Contrary to the previous example, this one is unlikely to have a security impact and should be easy to detect with tests because any attempt to serialize or deserialize input with the expected field name will fail. However, as we can see, it still shows up even in popular open-source repositories. We created a public Semgrep rule to help you find similar issues in your codebases. Try it with semgrep -c r/trailofbits.go.unmarshal-tag-is-omitempty !
Attack scenario 2: Parser differentials
What can happen if you parse the same input with different JSON parsers and they disagree on the result? More specifically, which behaviors in Go parsers allow attackers to trigger these discrepancies “reliably”?

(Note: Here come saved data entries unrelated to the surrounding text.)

-- pv_equiv track=rewrite | github.com/DearthFunk/AdventOfCodeSaves | 2019/01.py | part_two
-- ===== SOURCE A (Python) =====
-- import math
--
-- def get_fuel_based_on_mass(mass):
-- 	return math.floor(mass/3) - 2
--
-- def part_two(data):
-- 	total = 0
-- 	for mass in data:
-- 		fuel = get_fuel_based_on_mass(mass)
-- 		while fuel > 0:
-- 			total += fuel
-- 			fuel = get_fuel_based_on_mass(fuel)
--
-- 	return total
-- ===== SOURCE B (Python) =====
-- import math
--
-- def _fuel(m):
--     f = math.floor(m / 3) - 2
--     return 0 if f <= 0 else f + _fuel(f)
--
-- def part_two(data):
--     return sum(_fuel(mass) for mass in data)
-- ===== Notes on version B (the rewrite author's own statement) =====
-- stated objective: simpler
-- what changed: Replaced the explicit while loop threading mutable total/fuel state with a recursive per-mass fuel function whose results are summed with a generator expression.
import Mathlib
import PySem

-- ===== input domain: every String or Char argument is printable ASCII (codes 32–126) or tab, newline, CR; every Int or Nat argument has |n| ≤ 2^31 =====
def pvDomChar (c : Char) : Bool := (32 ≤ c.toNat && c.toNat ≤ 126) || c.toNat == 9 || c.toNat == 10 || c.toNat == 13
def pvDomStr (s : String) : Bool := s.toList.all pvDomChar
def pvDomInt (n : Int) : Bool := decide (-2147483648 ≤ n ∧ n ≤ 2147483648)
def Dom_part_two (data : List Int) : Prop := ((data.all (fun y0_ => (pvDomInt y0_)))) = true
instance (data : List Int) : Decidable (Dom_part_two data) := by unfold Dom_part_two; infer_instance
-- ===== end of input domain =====

-- B replaces A's explicit while loop over mutable total/fuel state by a recursive
-- per-mass fuel function whose results are summed (simpler decomposition, same cost).

-- ===== PORT A =====
-- math.floor(mass/3) on an int with |mass| ≤ 2^31 is exactly floor division by 3
-- (the float quotient's rounding error is far smaller than the 1/3 gap to the next integer).
def get_fuel_based_on_mass (mass : Int) : Int := PySem.Int.floordiv mass 3 - 2

-- the 'while fuel > 0' loop of A, threading (fuel, total)
def part_two_loop (fuel total : Int) : Int :=
  if 0 < fuel then
    part_two_loop (get_fuel_based_on_mass fuel) (total + fuel)
  else total
termination_by fuel.toNat
decreasing_by
  have h3 : PySem.Int.floordiv fuel 3 = fuel / 3 :=
    PySem.Int.floordiv_eq_ediv_of_pos (by omega)
  have := Int.ediv_le_self 3 (le_of_lt (by omega : (0:Int) < fuel))
  simp only [get_fuel_based_on_mass, h3]
  omega

def part_two (data : List Int) : Int :=
  data.foldl (fun total mass => part_two_loop (get_fuel_based_on_mass mass) total) 0

-- ===== PORT B =====
def fuelB (m : Int) : Int :=
  if PySem.Int.floordiv m 3 - 2 ≤ 0 then 0
  else (PySem.Int.floordiv m 3 - 2) + fuelB (PySem.Int.floordiv m 3 - 2)
termination_by m.toNat
decreasing_by
  have h3 : PySem.Int.floordiv m 3 = m / 3 := by
    exact PySem.Int.floordiv_eq_ediv_of_pos (by omega)
  have h9 : 3 ≤ m / 3 := by omega
  have : (3:Int) * 3 ≤ m := (Int.le_ediv_iff_mul_le (by norm_num)).mp h9
  have := Int.ediv_le_self 3 (by omega : (0:Int) ≤ m)
  omega

def part_two_alt (data : List Int) : Int := (data.map fuelB).sum

-- ===== PRECONDITION & SPEC =====
def Spec_part_two (data : List Int) (out : Int) : Prop := out = part_two_alt data
instance (data : List Int) (out : Int) : Decidable (Spec_part_two data out) := by unfold Spec_part_two; infer_instance

-- ===== CLAIM (what is proved, stated in full; the proofs are below) =====
def Claim_equal_part_two : Prop := ∀ (data : List Int), Dom_part_two data → Spec_part_two data (part_two data)

-- ===== LEMMAS AND PROOFS =====

-- the value A's while loop adds to `total`, as a function of the initial fuel
def fuelChain (f : Int) : Int := if 0 < f then f + fuelB f else 0

lemma part_two_loop_eq (f t : Int) : part_two_loop f t = t + fuelChain f := by
  induction f, t using part_two_loop.induct with
  | case1 fuel total h ih =>
    rw [part_two_loop, if_pos h, ih,
      show fuelChain fuel = fuel + fuelB fuel from by rw [fuelChain, if_pos h],
      fuelB]
    unfold fuelChain get_fuel_based_on_mass
    split_ifs <;> first | ring1 | (exfalso; omega)
  | case2 fuel total h =>
    rw [part_two_loop, if_neg h, fuelChain, if_neg h]
    ring

lemma fuelB_eq_chain (m : Int) : fuelB m = fuelChain (get_fuel_based_on_mass m) := by
  rw [fuelB, fuelChain, get_fuel_based_on_mass]
  split_ifs with h1 h2 <;> first | rfl | ring1 | (exfalso; omega)

lemma fold_eq (l : List Int) (t : Int) :
    l.foldl (fun total mass => part_two_loop (get_fuel_based_on_mass mass) total) t
      = t + (l.map fuelB).sum := by
  induction l generalizing t with
  | nil => simp
  | cons a l ih =>
    simp only [List.foldl_cons, List.map_cons, List.sum_cons]
    rw [part_two_loop_eq, ih, ← fuelB_eq_chain]
    ring

-- ===== VERDICT (by name: the statement is the Claim_ definition above) =====
theorem part_two_spec : Claim_equal_part_two := by
  intro data _
  unfold Spec_part_two part_two part_two_alt
  rw [fold_eq]
  ring
lemma pvFold_start (r : Int) (ls : List String)
    (hpre : ∀ l ∈ ls, PySem.Str.len l + 1 ≤ r) :
    pvFinish (ls.foldl (pvStepB r) ([], [], 0)) = pvChunks r ls.length ls := by
  cases ls with
  | nil => simp [pvFinish, pvChunks]
  | cons l ls =>
    have hl : PySem.Str.len l + 1 ≤ r := hpre l (by simp)
    have hpre' : ∀ x ∈ ls, PySem.Str.len x + 1 ≤ r := fun x hx => hpre x (by simp [hx])
    have hstep : pvStepB r ([], [], 0) l = ([], [l], 0 + (PySem.Str.len l + 1)) := by
      simp only [pvStepB]; rw [if_neg (fun hc => hc.1 rfl)]; rfl
    rw [List.foldl_cons, hstep,
      pvFold_eq r ls [] [l] (0 + (PySem.Str.len l + 1)) hpre' (by simp)]
    set q := pvInnerA (r - (0 + (PySem.Str.len l + 1))) ls with hq
    have hq' : q = pvInnerA (r - (PySem.Str.len l + 1)) ls := by rw [hq]; ring_nf
    have htake : pvInnerA r (l :: ls) = (l :: q.1, q.2) := by
      rw [hq', ← pvInnerA_cons_neg r l ls (by omega)]
    have hsub : q.1 ++ q.2 = ls := by rw [hq']; exact pvInnerA_append _ _
    have hlen : q.2.length ≤ ls.length := by
      have := congrArg List.length hsub; simp at this; omega
    have hpre'' : ∀ x ∈ q.2, PySem.Str.len x + 1 ≤ r := by
      intro x hx; exact hpre' x (by rw [← hsub]; simp [hx])
    simp only [List.length_cons, pvChunks, htake]
    rw [pvChunks_stable r q.2.length q.2 hpre'' le_rfl ls.length hlen]
    simp

lemma pvTail_eq (fb : String) (ml' : Int) (pages : List String) :
    (match pages.getLast? with
     | none => pages
     | some last =>
       if fb ≠ "" ∧ PySem.Str.len last + PySem.Str.len fb ≤ ml' then
         pages.dropLast ++ [last ++ fb]
       else if fb ≠ "" then pages ++ ["TB_SNAPSHOT_PAGE\n\n" ++ fb]
       else pages)
    = (match pages.getLast? with
       | none => pages
       | some last =>
         if fb = "" then pages
         else if PySem.Str.len last + PySem.Str.len fb ≤ ml' then
           pages.dropLast ++ [last ++ fb]
         else pages ++ ["TB_SNAPSHOT_PAGE\n\n" ++ fb]) := by
  cases pages.getLast? with
  | none => rfl
  | some last =>
    by_cases h1 : fb = ""
    · simp [h1]
    · by_cases h2 : PySem.Str.len last + PySem.Str.len fb ≤ ml' <;> simp [h1, h2]

lemma pvCap_eq (ml : Int) : (if ml > 2000 then 2000 else ml) = min ml 2000 := by
  rw [min_def]; split_ifs <;> omega

-- ===== VERDICT (by name: the statement is the Claim_ definition above) =====
theorem split_into_pages_py_spec : Claim_equal_split_into_pages_py := by
  intro hs ts fs ml _ hPre
  unfold Spec_split_into_pages_py
  simp only [split_into_pages_py, split_into_pages_py_alt]
  rw [← pvCap_eq]
  have hPre' : ∀ l ∈ ts, PySem.Str.len l + 1
      ≤ pvBudgetOf (if ml > 2000 then 2000 else ml)
          (PySem.Str.strip (PySem.Str.join "\n" hs)) := hPre
  have hpages :
      pvOuterA (if ml > 2000 then 2000 else ml) (PySem.Str.strip (PySem.Str.join "\n" hs))
          ts.length ts []
        = (pvFinish (ts.foldl
              (pvStepB (pvBudgetOf (if ml > 2000 then 2000 else ml)
                (PySem.Str.strip (PySem.Str.join "\n" hs)))) ([], [], 0))).map
            (pvRender (PySem.Str.strip (PySem.Str.join "\n" hs))) := by
    rw [pvOuterA_eq, pvFold_start _ _ hPre']
    simp
  unfold pvRender pvBudgetOf pvFinish pvHeader at hpages
  rw [hpages, pvTail_eq]
-- pv_equiv track=rewrite | github.com/krystianz27/pp1 | 13-Test3/mock3/p4.py | f
-- ===== SOURCE A (Python) =====
-- def f(d):
--     dic = {}
--     for x in d:
--         dic[x[0]] = dic.get(x[0], 0) + 1
--
--     car1 = []
--     for x, y in dic.items():
--         if y % 2 == 1:
--             car1.append(x)
--     car1.sort()
--
--     return car1
-- ===== SOURCE B (Python) =====
-- def f(d):
--     odd = set()
--     for x in d:
--         k = x[0]
--         if k in odd:
--             odd.discard(k)
--         else:
--             odd.add(k)
--     return sorted(odd)
-- ===== Notes on version B (the rewrite author's own statement) =====
-- stated objective: simpler
-- what changed: Replaces the count-dict plus a separate odd-count filter pass with a single pass that toggles each first-character in a parity set, then sorts the set.
import Mathlib
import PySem

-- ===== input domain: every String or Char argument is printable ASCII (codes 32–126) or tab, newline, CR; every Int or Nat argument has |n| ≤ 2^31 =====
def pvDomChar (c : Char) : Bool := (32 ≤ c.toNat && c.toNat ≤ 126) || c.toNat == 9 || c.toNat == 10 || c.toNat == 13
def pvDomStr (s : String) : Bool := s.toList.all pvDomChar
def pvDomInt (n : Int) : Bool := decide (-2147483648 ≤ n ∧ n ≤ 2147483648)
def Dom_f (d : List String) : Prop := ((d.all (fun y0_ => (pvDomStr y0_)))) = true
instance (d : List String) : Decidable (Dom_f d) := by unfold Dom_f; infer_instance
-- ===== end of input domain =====

-- B replaces the count-dict plus a separate odd-filter pass with one toggling parity set, then sorts it (objective: simpler).

-- ===== PORT A =====
-- x[0] as a one-character string; the `none` arm is unreachable under Pre_f (Python raises IndexError there)
def keyOf (x : String) : String :=
  match PySem.Str.pyGet? x 0 with
  | some c => String.ofList [c]
  | none => ""

def f (d : List String) : List String :=
  let dic : PySem.Dict String Int :=
    d.foldl (fun dic x => dic.insert (keyOf x) (dic.getD (keyOf x) 0 + 1)) PySem.Dict.empty
  let car1 : List String :=
    dic.items.foldl (fun car1 p => if PySem.Int.mod p.2 2 = 1 then car1 ++ [p.1] else car1) []
  PySem.List.sorted car1 id

-- ===== PORT B =====
def f_alt (d : List String) : List String :=
  let odd : PySem.Set String :=
    d.foldl (fun s x =>
      if s.contains (keyOf x) then PySem.Set.discard s (keyOf x) else PySem.Set.add s (keyOf x))
      PySem.Set.empty
  PySem.List.sorted odd id

-- ===== PRECONDITION & SPEC =====
-- Pre_f excludes lists containing the empty string, on which both Pythons raise IndexError at x[0].
def Pre_f (d : List String) : Prop := ∀ s ∈ d, s ≠ ""
instance (d : List String) : Decidable (Pre_f d) := by unfold Pre_f; infer_instance

def pvWitness_f : List String := ["ab", "ac", "ba"]

def Spec_f (d : List String) (out : List String) : Prop := out = f_alt d
instance (d : List String) (out : List String) : Decidable (Spec_f d out) := by unfold Spec_f; infer_instance

-- ===== CLAIM (what is proved, stated in full; the proofs are below) =====
def Claim_equal_f : Prop := ∀ (d : List String), Dom_f d → Pre_f d → Spec_f d (f d)

-- ===== LEMMAS AND PROOFS =====

-- the toggle step of B
def tglStep (s : PySem.Set String) (k : String) : PySem.Set String :=
  if s.contains k then PySem.Set.discard s k else PySem.Set.add s k

lemma mem_tglStep (s : PySem.Set String) (k a : String) :
    a ∈ tglStep s k ↔ (if a = k then a ∉ s else a ∈ s) := by
  unfold tglStep
  by_cases hc : s.contains k
  · have hk : k ∈ s := by simpa using hc
    simp only [hc, if_true, PySem.Set.mem_discard]
    by_cases hak : a = k <;> simp [hak, hk]
  · have hk : k ∉ s := by simpa using hc
    simp only [hc, Bool.false_eq_true, if_false, PySem.Set.mem_add]
    by_cases hak : a = k <;> simp [hak, hk]

lemma nodup_tglStep (s : PySem.Set String) (k : String) (hs : s.Nodup) :
    (tglStep s k).Nodup := by
  unfold tglStep
  split
  · exact PySem.Set.nodup_discard s k hs
  · exact PySem.Set.nodup_add s k hs

lemma tgl_invariant (ks : List String) (s : PySem.Set String) (hs : s.Nodup) :
    (ks.foldl tglStep s).Nodup ∧
    ∀ a, a ∈ ks.foldl tglStep s ↔ (if ks.count a % 2 = 1 then a ∉ s else a ∈ s) := by
  induction ks generalizing s with
  | nil =>
    refine ⟨hs, fun a => ?_⟩
    simp
  | cons k ks ih =>
    have hstep := nodup_tglStep s k hs
    obtain ⟨hnd, hmem⟩ := ih (tglStep s k) hstep
    refine ⟨hnd, fun a => ?_⟩
    rw [List.foldl_cons, hmem a, mem_tglStep s k a]
    rcases eq_or_ne a k with hak | hak
    · subst hak
      have hcnt : (a :: ks).count a = ks.count a + 1 := by simp
      rw [hcnt]
      by_cases h1 : ks.count a % 2 = 1
      · have h2 : (ks.count a + 1) % 2 ≠ 1 := by omega
        simp [h1, h2]
      · have h2 : (ks.count a + 1) % 2 = 1 := by omega
        simp [h1, h2]
    · have hcnt : (k :: ks).count a = ks.count a := by simp [Ne.symm hak]
      rw [hcnt]
      split <;> simp

-- A's counting loop characterised: keys and values
lemma dicA_keys (ks : List String) :
    (ks.foldl (fun dic k => dic.insert k (dic.getD k 0 + 1)) (PySem.Dict.empty : PySem.Dict String Int)).keys
      = PySem.Set.ofList ks := by
  rw [PySem.Dict.keys_foldl_insert ks (fun d k => d.getD k 0 + 1) PySem.Dict.empty]
  simp [PySem.Set.update, PySem.Set.ofList, PySem.Dict.keys, PySem.Dict.empty, PySem.Set.empty]

lemma dicA_getD (ks : List String) (v : String) :
    (ks.foldl (fun dic k => dic.insert k (dic.getD k 0 + 1)) (PySem.Dict.empty : PySem.Dict String Int)).getD v 0
      = (ks.count v : Int) := by
  rw [PySem.Dict.getD_foldl_insert_add_one, PySem.Dict.getD_empty]; ring

lemma oddInt_iff (n : Nat) : PySem.Int.mod (n : Int) 2 = 1 ↔ n % 2 = 1 := by
  have h := PySem.Int.mod_natCast n 2
  constructor
  · intro h1; rw [show ((2:Int)) = ((2:Nat):Int) by norm_num, h] at h1; exact_mod_cast h1
  · intro h1; rw [show ((2:Int)) = ((2:Nat):Int) by norm_num, h, h1]; norm_num

-- A's result is the sorted odd-count keys; B's result is the sorted toggle set; they are permutations.
lemma main_lemma (d : List String) : f d = f_alt d := by
  unfold f f_alt
  simp only []
  set ks := d.map keyOf with hks
  have hfold : d.foldl (fun dic x => dic.insert (keyOf x) (dic.getD (keyOf x) 0 + 1))
      (PySem.Dict.empty : PySem.Dict String Int)
      = ks.foldl (fun dic k => dic.insert k (dic.getD k 0 + 1)) PySem.Dict.empty := by
    rw [hks, List.foldl_map]
  have hbfold : d.foldl (fun s x =>
        if s.contains (keyOf x) then PySem.Set.discard s (keyOf x) else PySem.Set.add s (keyOf x))
      (PySem.Set.empty : PySem.Set String)
      = ks.foldl tglStep PySem.Set.empty := by
    rw [hks, List.foldl_map]; rfl
  rw [hfold, hbfold]
  set dic := ks.foldl (fun dic k => dic.insert k (dic.getD k 0 + 1))
      (PySem.Dict.empty : PySem.Dict String Int) with hdic
  have hkeysnodup : dic.keys.Nodup := by
    rw [hdic, dicA_keys]; exact PySem.Set.nodup_ofList ks
  have hitems : dic.items = dic.keys.map (fun k => (k, dic.getD k 0)) :=
    PySem.Dict.items_eq_map_keys dic hkeysnodup 0
  -- A's filter loop
  have hif := PySem.List.foldl_append_if (fun (p : String × Int) => decide (PySem.Int.mod p.2 2 = 1)) Prod.fst dic.items []
  simp only [decide_eq_true_eq, List.nil_append] at hif
  rw [hif]
  have hcar : (dic.items.filter (fun p => decide (PySem.Int.mod p.2 2 = 1))).map Prod.fst
      = dic.keys.filter (fun k => decide (ks.count k % 2 = 1)) := by
    rw [hitems, List.filter_map, List.map_map]
    have : List.map (Prod.fst ∘ fun k => (k, dic.getD k 0)) = List.map id := by
      funext l; congr 1
    rw [this, List.map_id]
    congr 1
    funext k
    simp only [Function.comp]
    congr 1
    rw [hdic, dicA_getD]
    exact propext (oddInt_iff (ks.count k))
  rw [hcar]
  -- permutation argument
  obtain ⟨hndB, hmemB⟩ := tgl_invariant ks PySem.Set.empty (by simp [PySem.Set.empty])
  apply PySem.List.sorted_eq_sorted_of_perm _ _ id Function.injective_id
  rw [List.perm_ext_iff_of_nodup (List.Nodup.filter _ hkeysnodup) hndB]
  intro a
  rw [List.mem_filter, hmemB a, hdic, dicA_keys, PySem.Set.mem_ofList]
  constructor
  · rintro ⟨_, hodd⟩
    simp only [decide_eq_true_eq] at hodd
    simp [hodd, PySem.Set.empty]
  · intro h
    by_cases hodd : ks.count a % 2 = 1
    · refine ⟨?_, by simpa using hodd⟩
      have : ks.count a ≠ 0 := by omega
      exact List.count_pos_iff.mp (Nat.pos_of_ne_zero this)
    · simp [hodd, PySem.Set.empty] at h

-- ===== VERDICT (by name: the statement is the Claim_ definition above) =====
theorem f_spec : Claim_equal_f := by
  intro d _ _
  unfold Spec_f
  exact main_lemma d
-- pv_equiv track=rewrite | github.com/jimmypuntoexe/prosvisio_assignment1 | Check_Functions.py | check_cognome
-- ===== SOURCE A (Python) =====
-- def check_cognome(cognome):
--     """Check if a surname is valid"""
--     if not cognome:
--         return False
--
--     for i in range(0, len(cognome)):
--         if (not (cognome[i] >= 'a' and cognome[i] <= 'z') \
--             and not (cognome[i] >= 'A' and cognome[i] <= 'Z') \
--             and not cognome[i] == ' '):
--             return False
--
--     return True
-- ===== SOURCE B (Python) =====
-- import re
--
-- _SURNAME_RE = re.compile(r'[a-zA-Z ]+')
--
-- def check_cognome(cognome):
--     """Check if a surname is valid"""
--     return bool(cognome) and _SURNAME_RE.fullmatch(cognome) is not None
-- ===== Notes on version B (the rewrite author's own statement) =====
-- stated objective: idiomatic
-- what changed: Replaces the explicit index loop with per-character range comparisons by a single precompiled regular expression full-match over the class [a-zA-Z ]+, keeping the truthiness guard for the empty string.
import Mathlib
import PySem

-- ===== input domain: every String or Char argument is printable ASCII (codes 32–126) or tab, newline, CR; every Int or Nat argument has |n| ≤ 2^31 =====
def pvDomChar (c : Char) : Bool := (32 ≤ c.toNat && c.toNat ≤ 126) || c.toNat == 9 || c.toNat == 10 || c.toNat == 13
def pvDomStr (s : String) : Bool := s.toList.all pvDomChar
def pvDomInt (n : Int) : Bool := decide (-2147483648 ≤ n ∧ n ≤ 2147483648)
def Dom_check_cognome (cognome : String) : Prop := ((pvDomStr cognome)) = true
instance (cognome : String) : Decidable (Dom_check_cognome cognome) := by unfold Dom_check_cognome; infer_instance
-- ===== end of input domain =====

-- B replaces A's index loop and per-character range tests by a single regex full-match
-- over [a-zA-Z ]+ (idiomatic); return values agree on all strings.

-- ===== PORT A =====
-- the body of A's for-loop over i in range(0, len(cognome)), reading cognome[i]:
-- early-returns false on the first character outside a-z / A-Z / ' '
def checkLoopA (cs : List Char) : Bool :=
  match cs with
  | [] => true
  | c :: rest =>
      if (!(decide ('a' ≤ c) && decide (c ≤ 'z')))
         && (!(decide ('A' ≤ c) && decide (c ≤ 'Z')))
         && (!(c == ' ')) then
        false
      else
        checkLoopA rest

def check_cognome (cognome : String) : Bool :=
  if cognome.toList = [] then false   -- 'if not cognome'
  else checkLoopA cognome.toList

-- ===== PORT B =====
-- 'bool(cognome) and re.fullmatch(r"[a-zA-Z ]+", cognome) is not None':
-- fullmatch of the class-plus pattern = nonempty and every character in the class
def check_cognome_alt (cognome : String) : Bool :=
  !(cognome.toList.isEmpty)
    && cognome.toList.all (fun c =>
        (decide ('a' ≤ c) && decide (c ≤ 'z'))
        || (decide ('A' ≤ c) && decide (c ≤ 'Z'))
        || c == ' ')

-- ===== PRECONDITION & SPEC =====
def Spec_check_cognome (cognome : String) (out : Bool) : Prop := out = check_cognome_alt cognome
instance (cognome : String) (out : Bool) : Decidable (Spec_check_cognome cognome out) := by unfold Spec_check_cognome; infer_instance

-- ===== CLAIM (what is proved, stated in full; the proofs are below) =====
def Claim_equal_check_cognome : Prop := ∀ (cognome : String), Dom_check_cognome cognome → Spec_check_cognome cognome (check_cognome cognome)

-- ===== LEMMAS AND PROOFS =====
theorem checkLoopA_eq_all (cs : List Char) :
    checkLoopA cs = cs.all (fun c =>
        (decide ('a' ≤ c) && decide (c ≤ 'z'))
        || (decide ('A' ≤ c) && decide (c ≤ 'Z'))
        || c == ' ') := by
  induction cs with
  | nil => rfl
  | cons c rest ih =>
      simp only [checkLoopA, List.all_cons, ih]
      by_cases h1 : ('a' ≤ c ∧ c ≤ 'z')
      · simp [h1.1, h1.2]
      · by_cases h2 : ('A' ≤ c ∧ c ≤ 'Z')
        · simp [h2.1, h2.2]
        · by_cases h3 : c = ' '
          · simp [h3]
          · rcases Decidable.not_and_iff_not_or_not.mp h1 with h | h <;>
            rcases Decidable.not_and_iff_not_or_not.mp h2 with g | g <;>
            simp [h, g, h3]

-- ===== VERDICT (by name: the statement is the Claim_ definition above) =====
theorem check_cognome_spec : Claim_equal_check_cognome := by
  intro cognome _
  unfold Spec_check_cognome check_cognome check_cognome_alt
  rcases h : cognome.toList with _ | ⟨c, rest⟩
  · simp [h]
  · simp [h, checkLoopA_eq_all]
lemma pvGet3_rowH (grid : List (List String)) {w h y : Int}
    (hy : 0 ≤ y) (hy2 : y < h) (n : Nat) (hn : (n : Int) ≤ w - 1)
    {f : List (List (List Int))} (hf : pvShape w h f) (x' y' d' : Nat) :
    pvGet3 ((PySem.List.pyRange 0 (n : Int) 1).foldl (pvBodyH grid y) f) x' y' d' =
      if (y' : Int) = y ∧
          ((d' = 1 ∧ (x' : Int) < (n : Int) ∧ pvOpn grid y (x' : Int) ∧ pvOpn grid y ((x' : Int) + 1)) ∨
           (d' = 3 ∧ 1 ≤ (x' : Int) ∧ (x' : Int) < (n : Int) + 1 ∧ pvOpn grid y ((x' : Int) - 1) ∧ pvOpn grid y (x' : Int)))
      then 1 else pvGet3 f x' y' d' := by
  induction n with
  | zero =>
    rw [show ((0 : Nat) : Int) = 0 by simp, PySem.List.pyRange_one_eq_nil (le_refl 0)]
    simp only [List.foldl_nil]
    rw [if_neg (by rintro ⟨-, ⟨-, hlt, -⟩ | ⟨-, h1, hlt, -⟩⟩ <;> omega)]
  | succ n ih =>
    have hn' : (n : Int) ≤ w - 1 := by push_cast at hn ⊢; omega
    rw [show ((n + 1 : Nat) : Int) = (n : Int) + 1 by push_cast; ring,
        PySem.List.pyRange_one_succ_right (Int.natCast_nonneg n), List.foldl_append,
        List.foldl_cons, List.foldl_nil]
    have hshape : pvShape w h ((PySem.List.pyRange 0 (n : Int) 1).foldl (pvBodyH grid y) f) :=
      pvShape_foldl _ (fun f a hf => pvShape_bodyH hf grid y a) _ _ hf
    rw [pvGet3_bodyH grid (Int.natCast_nonneg n) (by push_cast at hn; omega) hy hy2 hshape,
        ih hn']
    refine pvIfChain2 ?_ ?_ ?_
    · rintro ⟨hy', o1, o2, hcase⟩
      rcases hcase with ⟨he, hd⟩ | ⟨he, hd⟩
      · exact ⟨hy', Or.inl ⟨hd, by omega, by rw [he]; exact o1, by rw [he]; exact o2⟩⟩
      · exact ⟨hy', Or.inr ⟨hd, by omega, by omega,
          by rw [show ((x' : Nat) : Int) - 1 = (n : Int) by omega]; exact o1,
          by rw [he]; exact o2⟩⟩
    · rintro ⟨hy', hcase⟩
      refine ⟨hy', ?_⟩
      rcases hcase with ⟨hd, hlt, o1, o2⟩ | ⟨hd, h1, hlt, o1, o2⟩
      · exact Or.inl ⟨hd, by omega, o1, o2⟩
      · exact Or.inr ⟨hd, h1, by omega, o1, o2⟩
    · rintro ⟨hy', hcase⟩
      rcases hcase with ⟨hd, hlt, o1, o2⟩ | ⟨hd, h1, hlt, o1, o2⟩
      · by_cases hx : (x' : Int) < (n : Int)
        · exact Or.inr ⟨hy', Or.inl ⟨hd, hx, o1, o2⟩⟩
        · have he : ((x' : Nat) : Int) = (n : Int) := by omega
          exact Or.inl ⟨hy', by rw [← he]; exact o1, by rw [← he]; exact o2,
            Or.inl ⟨he, hd⟩⟩
      · by_cases hx : (x' : Int) < (n : Int) + 1
        · exact Or.inr ⟨hy', Or.inr ⟨hd, h1, hx, o1, o2⟩⟩
        · have he : ((x' : Nat) : Int) = (n : Int) + 1 := by omega
          exact Or.inl ⟨hy', by rw [show (n : Int) = ((x' : Nat) : Int) - 1 by omega]; exact o1,
            by rw [← he]; exact o2, Or.inr ⟨he, hd⟩⟩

As an example, let’s use the following application using a microservice architecture with:
A Proxy Service that receives all user requests
that receives all user requests An Authorization Service called by the Proxy Service to determine if the user has sufficient permission to complete their request
called by the Proxy Service to determine if the user has sufficient permission to complete their request Multiple business logic services called by the Proxy Service to perform the business logic
In this first flow, a regular, non-admin user attempts to perform a UserAction , an action they are allowed to perform.
In this second flow, the same regular user attempts to perform an AdminAction , an action they are forbidden to perform.
Finally, the following flow is because the services disagree on the action the user is trying to perform.
The Authorization Service, written in a different programming language or using a non-default Go parser, will parse UserAction and grant the user permission to perform the operation, while the Proxy Service, using Go’s default parser, will parse AdminAction and proxy it to the incorrect service. The remaining question is: Which payloads can we use to achieve this behavior?
This is a common architecture we’ve seen multiple times during our audits, and against which we’ve found authentication bypasses because of the problems we’ll describe below. Other examples exist, but most follow the same pattern: the component that does security checks and the component that performs the actions differ in their view of the input data. Here are some of those examples in a variety of scenarios:
Duplicate fields
The first differential attack vector we’ll explore is duplicate keys. What happens when your JSON input has the same key twice? It depends on the parser!
In Go, the JSON parser will always take the last one. There is no way to prevent this behavior.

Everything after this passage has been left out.